OSX and linux, python3.5.3 with latest aiohttp

per the headers returned it's an apache server, I even tried reproducing with the OSX built-in apache server and it doesn't reproduce, so it seems like it's something particular to this server.

this is in fact related to SSL as the http endpoint ends up redirecting to the https endpoint :)

ends up being a asyncio issue! Here's the testcase:

import asyncio
import ssl


if True:  # madis
    HOST = 'madis-data.ncep.noaa.gov'
    PORT = 443
    PATH = '/madisPublic1/data/archive/2001/07/01/LDAD/mesonet/netCDF/20010701_0800.gz'
else:  # localhost
    HOST = 'localhost'
    PORT = 443
    PATH = '/20010701_0800.gz'


MSG = 'GET {path} HTTP/1.1\r\nIf-Modified-Since: Sun, 01 Jul 2001 10:24:33 GMT\r\nAccept-Encoding: gzip, deflate\r\nAccept: */*\r\nHost: madis-data.ncep.noaa.gov\r\nUser-Agent: Python/3.5 aiohttp/1.3.0a0\r\nContent-Length: 0\r\n\r\n'.format(path=PATH)

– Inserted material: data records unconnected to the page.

-- pv_equiv track=rewrite | github.com/MGupta313/Codon-coverage | Other_scripts/final_run.py | cal_codon_cov
-- ===== SOURCE A (Python) =====
-- def cal_codon_cov(input_dict):
-- 	codon_cov_dict={}
-- 	#avg_codon_cov = {}
-- 	for key in input_dict:
-- 		sum1=0
-- 		#avg = 0
-- 		temp_list2=[]
-- 		#avg_list = []
-- 		for i in range(len(input_dict[key])):
-- 			sum1 = sum1 + int(input_dict[key][i])
-- 			if (i+1)%3 == 0:
-- 				#avg = sum1//3
-- 				temp_list2.append(sum1)
-- 				#avg_list.append(avg)
-- 				sum1=0
-- 		codon_cov_dict[key] = temp_list2
-- 		#avg_codon_cov[key] = avg_list
-- 	return codon_cov_dict
-- ===== SOURCE B (Python) =====
-- def cal_codon_cov(input_dict):
-- 	return {key: [sum(int(v) for v in t) for t in zip(*[iter(vals)] * 3)]
-- 		for key, vals in input_dict.items()}
-- ===== Notes on version B (the rewrite author's own statement) =====
-- stated objective: idiomatic
-- what changed: B replaces A's index loop with a running accumulator and an (i+1)%3 flush by grouping each value list into consecutive triples with zip(*[iter(vals)]*3) (which drops the trailing partial group, as A does) and summing each triple, inside a dict comprehension.
import Mathlib
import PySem

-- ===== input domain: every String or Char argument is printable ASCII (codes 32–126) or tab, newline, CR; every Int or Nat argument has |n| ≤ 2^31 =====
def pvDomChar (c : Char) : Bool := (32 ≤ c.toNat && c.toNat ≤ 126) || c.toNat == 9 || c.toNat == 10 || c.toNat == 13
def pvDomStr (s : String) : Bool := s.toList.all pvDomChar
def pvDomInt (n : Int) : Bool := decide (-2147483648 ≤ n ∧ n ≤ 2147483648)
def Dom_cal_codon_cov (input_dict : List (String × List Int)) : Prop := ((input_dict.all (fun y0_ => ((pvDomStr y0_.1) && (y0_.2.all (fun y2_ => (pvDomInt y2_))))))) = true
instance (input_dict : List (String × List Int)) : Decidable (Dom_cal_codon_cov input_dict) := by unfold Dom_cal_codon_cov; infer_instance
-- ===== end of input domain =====

-- B replaces A's index loop + (i+1)%3 flush by grouping each value list into consecutive
-- triples and summing each triple (idiomatic; same cost).

-- ===== PORT A =====
-- Literal port of A. input_dict is a Python dict: Dict.ofList gives dict semantics
-- (duplicate keys collapse). input_dict[key] is always a hit (key iterated from the dict),
-- hence getD with an unused default; vals[i] has i always in range, hence pyGetD.
def cal_codon_cov (input_dict : List (String × List Int)) : List (String × List Int) :=
  let d := PySem.Dict.ofList input_dict
  (d.items.foldl (fun codon_cov_dict kv =>
      let vals := d.getD kv.1 []
      let st := (PySem.List.pyRange 0 (PySem.List.len vals)).foldl
        (fun (st : Int × List Int) i =>
          let sum1 := st.1 + PySem.List.pyGetD vals i 0
          if PySem.Int.mod (i + 1) 3 == 0 then (0, st.2 ++ [sum1]) else (sum1, st.2))
        (0, [])
      codon_cov_dict.insert kv.1 st.2)
    PySem.Dict.empty).items

-- ===== PORT B =====
-- zip(*[iter(vals)]*3): consecutive triples, trailing partial group dropped; sum each.
def pvSumTriples : List Int → List Int
  | a :: b :: c :: rest => (a + b + c) :: pvSumTriples rest
  | _ => []

def cal_codon_cov_alt (input_dict : List (String × List Int)) : List (String × List Int) :=
  let d := PySem.Dict.ofList input_dict
  (d.items.foldl (fun acc kv => acc.insert kv.1 (pvSumTriples kv.2)) PySem.Dict.empty).items

-- ===== PRECONDITION & SPEC =====
def Spec_cal_codon_cov (input_dict : List (String × List Int)) (out : List (String × List Int)) : Prop := out = cal_codon_cov_alt input_dict
instance (input_dict : List (String × List Int)) (out : List (String × List Int)) : Decidable (Spec_cal_codon_cov input_dict out) := by unfold Spec_cal_codon_cov; infer_instance

-- ===== CLAIM (what is proved, stated in full; the proofs are below) =====
def Claim_equal_cal_codon_cov : Prop := ∀ (input_dict : List (String × List Int)), Dom_cal_codon_cov input_dict → Spec_cal_codon_cov input_dict (cal_codon_cov input_dict)

-- ===== LEMMAS AND PROOFS =====

-- A's loop body, named for the proofs (defeq to the port's inner lambda after zeta/beta).
def pvStep (st : Int × List Int) (i x : Int) : Int × List Int :=
  if PySem.Int.mod (i + 1) 3 == 0 then (0, st.2 ++ [st.1 + x]) else (st.1 + x, st.2)

theorem pv_mod_cast (n : Nat) : PySem.Int.mod ((n : Int) + 1) 3 = (((n + 1) % 3 : Nat) : Int) := by
  rw [show ((n : Int) + 1) = ((n + 1 : Nat) : Int) by push_cast; ring]
  exact PySem.Int.mod_natCast _ _

theorem pv_flag_false {n : Nat} (h : (n + 1) % 3 ≠ 0) :
    (PySem.Int.mod ((n : Int) + 1) 3 == 0) = false := by
  rw [pv_mod_cast]
  simp only [beq_eq_false_iff_ne, ne_eq, Nat.cast_eq_zero]
  exact h

theorem pv_flag_true {n : Nat} (h : (n + 1) % 3 = 0) :
    (PySem.Int.mod ((n : Int) + 1) 3 == 0) = true := by
  rw [pv_mod_cast, h]
  simp

-- Bridge: A's fold over range(len(vals)) with vals[i] is a fold over vals paired with its index.
theorem pv_foldl_pyRange_zipIdx {β : Type} (g : β → Int → Int → β) (d0 : Int) :
    ∀ (suf pre : List Int) (init : β),
      (PySem.List.pyRange (pre.length : Int) ((pre.length : Int) + (suf.length : Int))).foldl
        (fun acc i => g acc i (PySem.List.pyGetD (pre ++ suf) i d0)) init
      = (suf.zipIdx pre.length).foldl (fun acc xi => g acc (xi.2 : Int) xi.1) init := by
  intro suf
  induction suf with
  | nil => intro pre init; simp [PySem.List.pyRange]
  | cons x suf ih =>
    intro pre init
    rw [PySem.List.pyRange_one_cons (by push_cast [List.length_cons]; omega)]
    simp only [List.foldl_cons, List.zipIdx_cons]
    have hget : PySem.List.pyGetD (pre ++ x :: suf) (pre.length : Int) d0 = x := by
      rw [PySem.List.pyGetD_natCast]
      simp [List.getD_eq_getElem?_getD]
    rw [hget]
    have := ih (pre ++ [x]) (g init (pre.length : Int) x)
    simp only [List.append_assoc, List.cons_append, List.nil_append, List.length_append,
      List.length_cons, List.length_nil, Nat.zero_add] at this ⊢
    rw [show ((pre.length : Int) + ((suf.length + 1 : Nat) : Int)) = ((pre.length + 1 : Nat) : Int) + (suf.length : Int) by push_cast; ring]
    rw [show ((pre.length : Int) + 1) = ((pre.length + 1 : Nat) : Int) by push_cast; ring]
    exact this

-- A's accumulator loop computes the triple sums.
theorem pv_trip (vals : List Int) : ∀ (n : Nat) (acc : List Int), n % 3 = 0 →
    ((vals.zipIdx n).foldl (fun st xi => pvStep st (xi.2 : Int) xi.1) (0, acc)).2
      = acc ++ pvSumTriples vals := by
  match vals with
  | [] => intro n acc _; simp [pvSumTriples]
  | [a] =>
    intro n acc h
    simp only [List.zipIdx_cons, List.zipIdx_nil, List.foldl_cons, List.foldl_nil, pvStep,
      pv_flag_false (n := n) (by omega), Bool.false_eq_true, if_false]
    rw [show pvSumTriples [a] = [] from rfl, List.append_nil]
  | [a, b] =>
    intro n acc h
    simp only [List.zipIdx_cons, List.zipIdx_nil, List.foldl_cons, List.foldl_nil, pvStep,
      pv_flag_false (n := n) (by omega), pv_flag_false (n := n + 1) (by omega),
      Bool.false_eq_true, if_false]
    rw [show pvSumTriples [a, b] = [] from rfl, List.append_nil]
  | a :: b :: c :: rest =>
    intro n acc h
    simp only [List.zipIdx_cons, List.foldl_cons, pvStep,
      pv_flag_false (n := n) (by omega), pv_flag_false (n := n + 1) (by omega),
      pv_flag_true (n := n + 2) (by omega), Bool.false_eq_true, if_false, if_true]
    have := pv_trip rest (n + 3) (acc ++ [0 + a + b + c]) (by omega)
    simp only [pvStep] at this
    rw [show n + 2 + 1 = n + 3 from rfl, this]
    simp [pvSumTriples]

-- Inner loops agree on each value list.
theorem pv_inner_eq (vals : List Int) :
    ((PySem.List.pyRange 0 (PySem.List.len vals)).foldl
      (fun st i => pvStep st i (PySem.List.pyGetD vals i 0)) (0, [])).2 = pvSumTriples vals := by
  have hb := pv_foldl_pyRange_zipIdx pvStep 0 vals [] ((0 : Int), ([] : List Int))
  simp only [List.length_nil, Nat.cast_zero, zero_add, List.nil_append] at hb
  have ht := pv_trip vals 0 [] rfl
  simp only [List.nil_append] at ht
  rw [show PySem.List.len vals = (vals.length : Int) from rfl, hb]
  exact ht

theorem pv_nodup_fst (input_dict : List (String × List Int)) :
    ((PySem.Dict.ofList input_dict).items.map (fun kv => kv.1)).Nodup :=
  PySem.Dict.nodup_keys_ofList input_dict

theorem cal_codon_cov_eq_map (input_dict : List (String × List Int)) :
    cal_codon_cov input_dict
      = (PySem.Dict.ofList input_dict).items.map (fun kv => (kv.1, pvSumTriples kv.2)) := by
  show ((PySem.Dict.ofList input_dict).items.foldl (fun codon_cov_dict kv =>
      codon_cov_dict.insert kv.1
        ((PySem.List.pyRange 0 (PySem.List.len ((PySem.Dict.ofList input_dict).getD kv.1 []))).foldl
          (fun st i => pvStep st i
            (PySem.List.pyGetD ((PySem.Dict.ofList input_dict).getD kv.1 []) i 0)) (0, [])).2)
      PySem.Dict.empty).items = _
  have h := PySem.Dict.items_foldl_insert_fresh (PySem.Dict.ofList input_dict).items
    (fun kv => kv.1)
    (fun kv => ((PySem.List.pyRange 0 (PySem.List.len ((PySem.Dict.ofList input_dict).getD kv.1 []))).foldl
      (fun st i => pvStep st i
        (PySem.List.pyGetD ((PySem.Dict.ofList input_dict).getD kv.1 []) i 0)) (0, [])).2)
    PySem.Dict.empty (fun a _ => PySem.Dict.contains_empty _) (pv_nodup_fst input_dict)
  simp only [] at h
  rw [h, show (PySem.Dict.empty : PySem.Dict String (List Int)).items = [] from rfl, List.nil_append]
  apply List.map_congr_left
  intro kv hkv
  have hget : (PySem.Dict.ofList input_dict).getD kv.1 [] = kv.2 :=
    PySem.Dict.getD_of_mem_items _ (by simpa using hkv) (PySem.Dict.nodup_keys_ofList _) _
  rw [hget, pv_inner_eq]

theorem cal_codon_cov_alt_eq_map (input_dict : List (String × List Int)) :
    cal_codon_cov_alt input_dict
      = (PySem.Dict.ofList input_dict).items.map (fun kv => (kv.1, pvSumTriples kv.2)) := by
  show ((PySem.Dict.ofList input_dict).items.foldl
      (fun acc kv => acc.insert kv.1 (pvSumTriples kv.2)) PySem.Dict.empty).items = _
  have h := PySem.Dict.items_foldl_insert_fresh (PySem.Dict.ofList input_dict).items
    (fun kv => kv.1) (fun kv => pvSumTriples kv.2)
    PySem.Dict.empty (fun a _ => PySem.Dict.contains_empty _) (pv_nodup_fst input_dict)
  simp only [] at h
  rw [h, show (PySem.Dict.empty : PySem.Dict String (List Int)).items = [] from rfl, List.nil_append]

-- ===== VERDICT (by name: the statement is the Claim_ definition above) =====
theorem cal_codon_cov_spec : Claim_equal_cal_codon_cov := by
  intro input_dict _
  unfold Spec_cal_codon_cov
  rw [cal_codon_cov_eq_map, cal_codon_cov_alt_eq_map]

class HttpClient(asyncio.Protocol):
    def connection_made(self, transport):
        self.transport = transport
        self.transport.write(MSG.encode('ascii'))
        print('data sent:', MSG)

    def data_received(self, data):
        print('data received:', data)

        asyncio.get_event_loop().call_later(1.0, self.transport.close)

    def eof_received(self):
        pass

    def connection_lost(self, exc):
        print('connection lost:', exc)
        asyncio.get_event_loop().stop()


async def main():
    loop = asyncio.get_event_loop()


    ssl_context = ssl.SSLContext(ssl.PROTOCOL_SSLv23)
    ssl_context.set_default_verify_paths()
    ssl_context.load_cert_chain('/tmp/cert', '/tmp/key')

    conn = await loop.create_connection(HttpClient, HOST, PORT, ssl=ssl_context)


if __name__ == '__main__':
    _loop = asyncio.get_event_loop()
    _loop.run_until_complete(main())
    _loop.run_forever()

will write up a bug a backref here

created PR for #2: #1571

Could you post response data that you receive in 'data_received'

madis:

data received: b'HTTP/1.1 304 Not Modified\r\nDate: Wed, 01 Feb 2017 01:15:15 GMT\r\nServer: Apache\r\nETag: "19c5ce-31166-38805b7fa9a40"\r\n\r\n'

my server:

data received: b'HTTP/1.1 304 Not Modified\r\nDate: Wed, 01 Feb 2017 01:15:51 GMT\r\nServer: Apache/2.4.23 (Unix) LibreSSL/2.2.7 PHP/5.6.23\r\nETag: "31166-5475d6f656580"\r\n\r\n'

issue 1 should be fixed in master
i submitted patch for issue 2, i am not sure how much time it will take

@thehesiod i added special code for closed ssl transport, in addition to close aiohttp aborts all ssl transport after 2 seconds. this should solve leaked sockets

@fafhrd91 thank you sir!

could you test if it works?

will test asap.

looks like the PR broke master:

Traceback (most recent call last):                                                                                                  โ”‚                                                                                                                                   
  File "/usr/local/lib/python3.5/asyncio/events.py", line 126, in _run                                                              โ”‚658                                                                                                                                
    self._callback(*self._args)                                                                                                     โ”‚                                                                                                                                   
  File "/usr/local/lib/python3.5/site-packages/aiohttp/connector.py", line 254, in _cleanup_closed                                  โ”‚                                                                                                                                   
    self._cleanup_closed_handle.close()
AttributeError: 'TimerHandle' object has no attribute 'close'

should be fixed

MUCH better, yay, thank you!

Just mentioning for others that might be mislead here: they circled back later and disabled this fix by default (see 02b0951).